Beck shrugged. “Probably.” He’d been a kid before—eons ago. He remembered how it worked.
They stood in awkward silence for a while. “I guess I’ll . . .” Jade pointed toward the salad still floating in the sink and got back to work. “Oh, to be a child again, right?” she asked when a few more seconds of silence had passed.
“Actually, it’s been so long that . . .” He found himself tempted to pull up a stool and shoot the breeze—and the notion halted him midsentence. For a brief, uncomfortable instant, he realized that the thought of being alone in his apartment seemed less inviting than sitting in the garishly lit kitchen with a woman he barely knew. Jade looked over her shoulder at him with a puzzled expression. Beck allowed the usual mask to come down over his face.
“I’m going up to my room,” he said, moving toward the door.
“Will you be coming back down for . . . ?”
“No.” It came out more curtly than he’d intended.
Jade bobbed her head, slightly perplexed, and turned back to the sink. “I’ll bring a tray up to you, then,” she said.
Becker nodded and left the kitchen.
Beck didn’t drag his bed up the stairs that night. Though the smell persisted, it was much more bearable thanks to Jade’s intervention, and with his window open despite the February cold, he fell asleep fairly quickly.
And then the dreams came again. Beck’s dreams had alternating plot lines. Some began in a college cafeteria. Others started in the restaurant atop the John Hancock Center. The worst began on a
Sunday morning in Maine. All of them ended with Beck jerking awake, drenched in acrid sweat, a horror so heavy in his stomach, so constricting in his chest, that he had to lie still for a while and fight nausea with deep breaths. It was in those wrenching moments, with the images and emotions of his dreams receding like pale ghosts into his subconscious, that Becker felt most agonizingly alive.
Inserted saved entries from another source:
-- ===== CLAIM (what is proved, stated in full; the proofs are below) =====
def Claim_equal_mom_heuristic : Prop := ∀ (clauses : List (List Int)), Dom_mom_heuristic clauses → Pre_mom_heuristic clauses → Spec_mom_heuristic clauses (mom_heuristic clauses)
def Claim_raises_mom_heuristic : Prop := (∀ (clauses : List (List Int)), Dom_mom_heuristic clauses → Raises_mom_heuristic clauses → ¬ Pre_mom_heuristic clauses) ∧ (Dom_mom_heuristic (pvRaiseWitness_mom_heuristic) ∧ Raises_mom_heuristic (pvRaiseWitness_mom_heuristic) ∧ mom_heuristic_alt (pvRaiseWitness_mom_heuristic) = pvRaiseWitnessOut_mom_heuristic)

-- ===== LEMMAS AND PROOFS =====

-- the running minimum of B's pass, as a fold
def runMin (l : List (List Int)) (m : Nat) : Nat :=
  l.foldl (fun a c => if c = [] then a else min a c.length) m

-- the counting step shared (definitionally) by both ports
def ins (d : PySem.Dict Int Int) (lit : Int) : PySem.Dict Int Int :=
  d.insert lit (d.getD lit 0 + 1)

lemma step_empty (st : Option Nat × PySem.Dict Int Int) : momAltStep st [] = st := by
  simp [momAltStep]

lemma step_none (d : PySem.Dict Int Int) (c : List Int) (hc : c ≠ []) :
    momAltStep (none, d) c = (some c.length, c.foldl ins PySem.Dict.empty) := by
  simp [momAltStep, hc]; rfl

lemma step_lt (m : Nat) (d : PySem.Dict Int Int) (c : List Int) (hc : c ≠ []) (h : c.length < m) :
    momAltStep (some m, d) c = (some c.length, c.foldl ins PySem.Dict.empty) := by
  simp [momAltStep, hc, h]; rfl

lemma step_eq (m : Nat) (d : PySem.Dict Int Int) (c : List Int) (hc : c ≠ []) (h : c.length = m) :
    momAltStep (some m, d) c = (some m, c.foldl ins d) := by
  subst h; simp [momAltStep, hc]; rfl

lemma step_gt (m : Nat) (d : PySem.Dict Int Int) (c : List Int) (hc : c ≠ []) (h : m < c.length) :
    momAltStep (some m, d) c = (some m, d) := by
  have h1 : ¬ c.length < m := by omega
  have h2 : c.length ≠ m := by omega
  simp [momAltStep, hc, h1, h2]

lemma runMin_cons_empty (t : List (List Int)) (m : Nat) : runMin ([] :: t) m = runMin t m := by
  simp [runMin]

lemma runMin_cons (c : List Int) (t : List (List Int)) (m : Nat) (hc : c ≠ []) :
    runMin (c :: t) m = runMin t (min m c.length) := by
  simp [runMin, hc]

lemma runMin_le (l : List (List Int)) : ∀ m, runMin l m ≤ m := by
  induction l with
  | nil => intro m; exact le_rfl
  | cons c t ih =>
    intro m
    by_cases hc : c = [] <;> simp [runMin, List.foldl_cons, hc] at *
    · exact ih m
    · exact le_trans (ih _) (min_le_left _ _)

lemma runMin_pos (l : List (List Int)) : ∀ m, 0 < m → 0 < runMin l m := by
  induction l with
  | nil => intro m hm; exact hm
  | cons c t ih =>
    intro m hm
    by_cases hc : c = [] <;> simp [runMin, List.foldl_cons, hc]
    · exact ih m hm
    · exact ih _ (by have : 0 < c.length := List.length_pos_iff.mpr hc; omega)

-- B's pass from a live state (some m, d), m > 0
lemma momAltStep_run (l : List (List Int)) : ∀ (m : Nat) (d : PySem.Dict Int Int), 0 < m →
    l.foldl momAltStep (some m, d) =
      (some (runMin l m),
       if runMin l m < m
       then ((l.filter (fun c => c.length == runMin l m)).flatten).foldl ins PySem.Dict.empty
       else ((l.filter (fun c => c.length == m)).flatten).foldl ins d) := by
  induction l with
  | nil => intro m d hm; simp [runMin]
  | cons c t ih =>
    intro m d hm
    by_cases hc : c = []
    · subst hc
      have hpos := runMin_pos t m hm
      rw [List.foldl_cons, step_empty, ih m d hm, runMin_cons_empty]
      have hne : ¬ (0 = runMin t m) := by omega
      have hne2 : ¬ (0 = m) := by omega
      simp [hne, hne2]
    · have hlen : 0 < c.length := List.length_pos_iff.mpr hc
      rw [runMin_cons c t m hc]
      rcases lt_trichotomy c.length m with hlt | heq | hgt
      · -- smaller clause: reset
        rw [List.foldl_cons, step_lt m d c hc hlt,
            ih c.length _ hlen, min_eq_right (le_of_lt hlt)]
        rcases lt_or_eq_of_le (runMin_le t c.length) with h2 | h2
        · have hcne : (c.length == runMin t c.length) = false := by simp; omega
          simp [h2, lt_trans h2 hlt, hcne]
        · simp [h2, hlt, List.foldl_append]
      · -- equal: accumulate into d
        rw [List.foldl_cons, step_eq m d c hc heq, ih m _ hm, heq, min_self]
        rcases lt_or_eq_of_le (runMin_le t m) with h2 | h2
        · have hcne : (c.length == runMin t m) = false := by simp; omega
          simp [h2, hcne]
        · simp [h2, heq, List.foldl_append]
      · -- larger clause: skipped
        rw [List.foldl_cons, step_gt m d c hc hgt, ih m d hm, min_eq_left (le_of_lt hgt)]
        have hle := runMin_le t m
        have hcne : (c.length == runMin t m) = false := by simp; omega
        have hcne2 : (c.length == m) = false := by simp; omega
        simp [hcne, hcne2]

-- B's pass from the initial state, once some clause is non-empty
lemma momAlt_run_none (l : List (List Int)) (h : ∃ c ∈ l, c ≠ []) :
    ∃ m : Nat, 0 < m ∧
      PySem.List.min? ((l.filter (fun c => !c.isEmpty)).map (fun c => c.length)) (fun x => x) = some m ∧
      l.foldl momAltStep (none, PySem.Dict.empty) =
        (some m, ((l.filter (fun c => c.length == m)).flatten).foldl ins PySem.Dict.empty) := by
  induction l with
  | nil => simp at h
  | cons c t ih =>
    by_cases hc : c = []
    · obtain ⟨c', hc', hne⟩ := h
      rcases List.mem_cons.mp hc' with h1 | h1
      · exact absurd (h1 ▸ hc) hne
      · obtain ⟨m, hm, hmin, hrun⟩ := ih ⟨c', h1, hne⟩
        refine ⟨m, hm, ?_, ?_⟩
        · simpa [List.filter_cons, hc] using hmin
        · subst hc
          rw [List.foldl_cons, step_empty, hrun]
          have hz : ¬ (0 = m) := by omega
          simp [hz]
    · have hlen : 0 < c.length := List.length_pos_iff.mpr hc
      refine ⟨runMin t c.length, runMin_pos t _ hlen, ?_, ?_⟩
      · -- A's min over the filtered lengths equals B's running min
        have hfc : (!c.isEmpty) = true := by simp [hc]
        rw [List.filter_cons, if_pos hfc, List.map_cons, PySem.List.min?_id_cons]
        congr 1
        rw [List.foldl_map, List.foldl_filter]
        unfold runMin
        apply List.foldl_ext
        intro b c' _
        by_cases hc' : c' = [] <;> simp [hc']
      · rw [List.foldl_cons, step_none _ c hc, momAltStep_run t c.length _ hlen]
        rcases lt_or_eq_of_le (runMin_le t c.length) with h2 | h2
        · have hcne : (c.length == runMin t c.length) = false := by simp; omega
          simp [h2, hcne]
        · simp [h2, List.foldl_append]

-- the final strict-greater scan over (key, value) pairs computes Python's max(keys, key=v)
lemma foldl_pairs_max (v : Int → Int) (ks : List Int) :
    ∀ (o : Option Int), (∀ k ∈ ks, -1 < v k) →
      (o = none ∨ ∃ m, o = some m ∧ -1 < v m) →
      (ks.map (fun k => (k, v k))).foldl
          (fun acc p => if acc.2 < p.2 then (some p.1, p.2) else acc)
          (match o with | none => ((none : Option Int), (-1 : Int)) | some m => (some m, v m)) =
        (match ks.foldl
            (fun acc x => match acc with
              | none => some x
              | some m => if v m < v x then some x else some m) o with
          | none => ((none : Option Int), (-1 : Int)) | some m => (some m, v m)) := by
  induction ks with
  | nil => intro o _ _; rfl
  | cons k t ih =>
    intro o hk ho
    have hk0 : -1 < v k := hk k (List.mem_cons_self)
    have hkt : ∀ x ∈ t, -1 < v x := fun x hx => hk x (List.mem_cons_of_mem _ hx)
    rcases ho with rfl | ⟨m, rfl, hm⟩
    · simp only [List.map_cons, List.foldl_cons, if_pos hk0]
      exact ih (some k) hkt (Or.inr ⟨k, rfl, hk0⟩)
    · simp only [List.map_cons, List.foldl_cons]
      by_cases hlt : v m < v k
      · rw [if_pos hlt, if_pos hlt]
        exact ih (some k) hkt (Or.inr ⟨k, rfl, hk0⟩)
      · rw [if_neg hlt, if_neg hlt]
        exact ih (some m) hkt (Or.inr ⟨m, rfl, hm⟩)

-- ===== VERDICT (by name: the statement is the Claim_ definition above) =====
theorem mom_heuristic_spec : Claim_equal_mom_heuristic := by
  intro clauses _ hpre
  unfold Spec_mom_heuristic
  by_cases hnil : clauses = []
  · subst hnil; rfl
  rcases hpre with h | h
  · exact absurd h hnil
  obtain ⟨m, hm, hmin, hrun⟩ := momAlt_run_none clauses h
  -- the common count dict is Counter of the flattened min-size clauses
  set xs := (clauses.filter (fun c => c.length == m)).flatten with hxs
  have hA : mom_heuristic clauses =
      (if (PySem.Dict.counter xs).size ≠ 0 then
        match PySem.List.max? (PySem.Dict.counter xs).keys
            (fun lit => (PySem.Dict.counter xs).getD lit 0) with
        | some best => (some |best|, some (decide (0 < best)))
        | none => ((none : Option Int), (none : Option Bool))
      else (none, none)) := by
    unfold mom_heuristic
    rw [if_neg (by simp [hnil]), hmin]
    dsimp only
    rw [← List.foldl_flatten]
    rfl
  have hcnt : xs.foldl ins PySem.Dict.empty = PySem.Dict.counter xs := rfl
  have hB : mom_heuristic_alt clauses =
      (if (PySem.Dict.counter xs).size = 0 then ((none : Option Int), (none : Option Bool)) else
        match ((PySem.Dict.counter xs).items.foldl
            (fun acc p => if acc.2 < p.2 then (some p.1, p.2) else acc)
            ((none : Option Int), (-1 : Int))).1 with
        | some b => (some |b|, some (decide (0 < b)))
        | none => (none, none)) := by
    unfold mom_heuristic_alt
    rw [if_neg hnil, hrun]
    simp only [hcnt]
  -- xs is non-empty: the minimum m is attained by some clause
  obtain ⟨c0, hc0mem, hc0⟩ : ∃ c ∈ clauses, c.length = m := by
    have := PySem.List.min?_mem hmin
    simp only [List.mem_map, List.mem_filter] at this
    obtain ⟨c, ⟨hcm, _⟩, hcl⟩ := this
    exact ⟨c, hcm, hcl⟩
  have hxs_ne : xs ≠ [] := by
    have hc0ne : c0 ≠ [] := by
      intro hn; rw [hn] at hc0; simp at hc0; omega
    obtain ⟨a, ha⟩ := List.exists_mem_of_ne_nil c0 hc0ne
    have : a ∈ xs := by
      rw [hxs, List.mem_flatten]
      exact ⟨c0, List.mem_filter.mpr ⟨hc0mem, by simp [hc0]⟩, ha⟩
    intro hn; rw [hn] at this; simp at this
  -- keys are the distinct literals, values their counts ≥ 1
  have hkeys : (PySem.Dict.counter xs).keys = PySem.Set.ofList xs := PySem.Dict.keys_counter xs
  have hksne : (PySem.Dict.counter xs).keys ≠ [] := by
    rw [hkeys]
    obtain ⟨a, ha⟩ := List.exists_mem_of_ne_nil xs hxs_ne
    intro hn
    have : a ∈ PySem.Set.ofList xs := (PySem.Set.mem_ofList xs a).mpr ha
    rw [hn] at this; simp at this
  have hsz : (PySem.Dict.counter xs).size ≠ 0 := by
    have : (PySem.Dict.counter xs).keys.length = (PySem.Dict.counter xs).size := by
      simp [PySem.Dict.keys, PySem.Dict.size]
    intro hn
    rw [hn] at this
    exact hksne (List.eq_nil_of_length_eq_zero this)
  have hvalpos : ∀ k ∈ (PySem.Dict.counter xs).keys, -1 < (PySem.Dict.counter xs).getD k 0 := by
    intro k hk
    rw [PySem.Dict.getD_counter]
    have : k ∈ xs := (PySem.Set.mem_ofList xs k).mp (hkeys ▸ hk)
    have := List.count_pos_iff.mpr this
    omega
  -- rewrite items as keys paired with their counts, then apply the scan lemma
  have hitems : (PySem.Dict.counter xs).items =
      (PySem.Dict.counter xs).keys.map (fun k => (k, (PySem.Dict.counter xs).getD k 0)) :=
    PySem.Dict.items_eq_map_keys _ (PySem.Dict.nodup_keys_counter xs) 0
  have hfold := foldl_pairs_max (fun lit => (PySem.Dict.counter xs).getD lit 0)
      (PySem.Dict.counter xs).keys none hvalpos (Or.inl rfl)
  rw [hA, hB, if_pos hsz, if_neg hsz, hitems]
  have hmaxdef : PySem.List.max? (PySem.Dict.counter xs).keys
      (fun lit => (PySem.Dict.counter xs).getD lit 0) =
      (PySem.Dict.counter xs).keys.foldl
        (fun acc x => match acc with
          | none => some x
          | some m' => if (PySem.Dict.counter xs).getD m' 0 < (PySem.Dict.counter xs).getD x 0
                       then some x else some m') none := by
    simp [PySem.List.max?]
    congr 1
    funext acc x
    cases acc <;> simp
  rw [hmaxdef]
  cases hcase : (PySem.Dict.counter xs).keys.foldl
      (fun acc x => match acc with
        | none => some x
        | some m' => if (PySem.Dict.counter xs).getD m' 0 < (PySem.Dict.counter xs).getD x 0
                     then some x else some m') none with
  | none =>
    rw [hcase] at hfold
    simp only [hfold]
  | some b =>
    rw [hcase] at hfold
    simp only [hfold]

theorem mom_heuristic_raises : Claim_raises_mom_heuristic := by
  unfold Claim_raises_mom_heuristic
  constructor
  · intro clauses _ ⟨hne, hall⟩ hpre
    rcases hpre with h | ⟨c, hc, hcne⟩
    · exact hne h
    · exact hcne (hall c hc)
  · exact ⟨by decide, by decide, by decide⟩

-- self-check: the raises claim indeed yields that the raise witness falls outside Pre_
theorem mom_heuristic_raise_witness_not_pre_ok :
    ¬ Pre_mom_heuristic pvRaiseWitness_mom_heuristic :=
  mom_heuristic_raises.1 pvRaiseWitness_mom_heuristic (by decide) (by decide)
In the early-morning hours of his second night in the castle, Becker reached for the light by his bed, threw back his covers, and let his sweat-soaked body cool. The breeze from the window was wintery and chilled him until he shivered. He neither closed the window nor covered himself again. He preferred the body-numbing cold of reality to the fevered torment of his dreams. After several minutes of the self-inflicted torture, when he could trust his legs to support his weight again, Beck turned off the light and moved from the bed to the window. He draped a blanket over his shoulders and stood by the old-fashioned radiator, looking out.
A heavy fog covered the castle grounds. He could barely discern the circular patch of grass around which the driveway curved. The two guard towers, standing at attention on either side of the château’s front gate, were eerie sentinels guarding the property with gun-slit eyes. The fence, a collection of wrought-iron spikes, ran along the road outside the castle grounds. It stood at least eight feet tall and was mounted on a low stone wall that curved in a perfect arch. If it meant to intimidate, it did a fine job.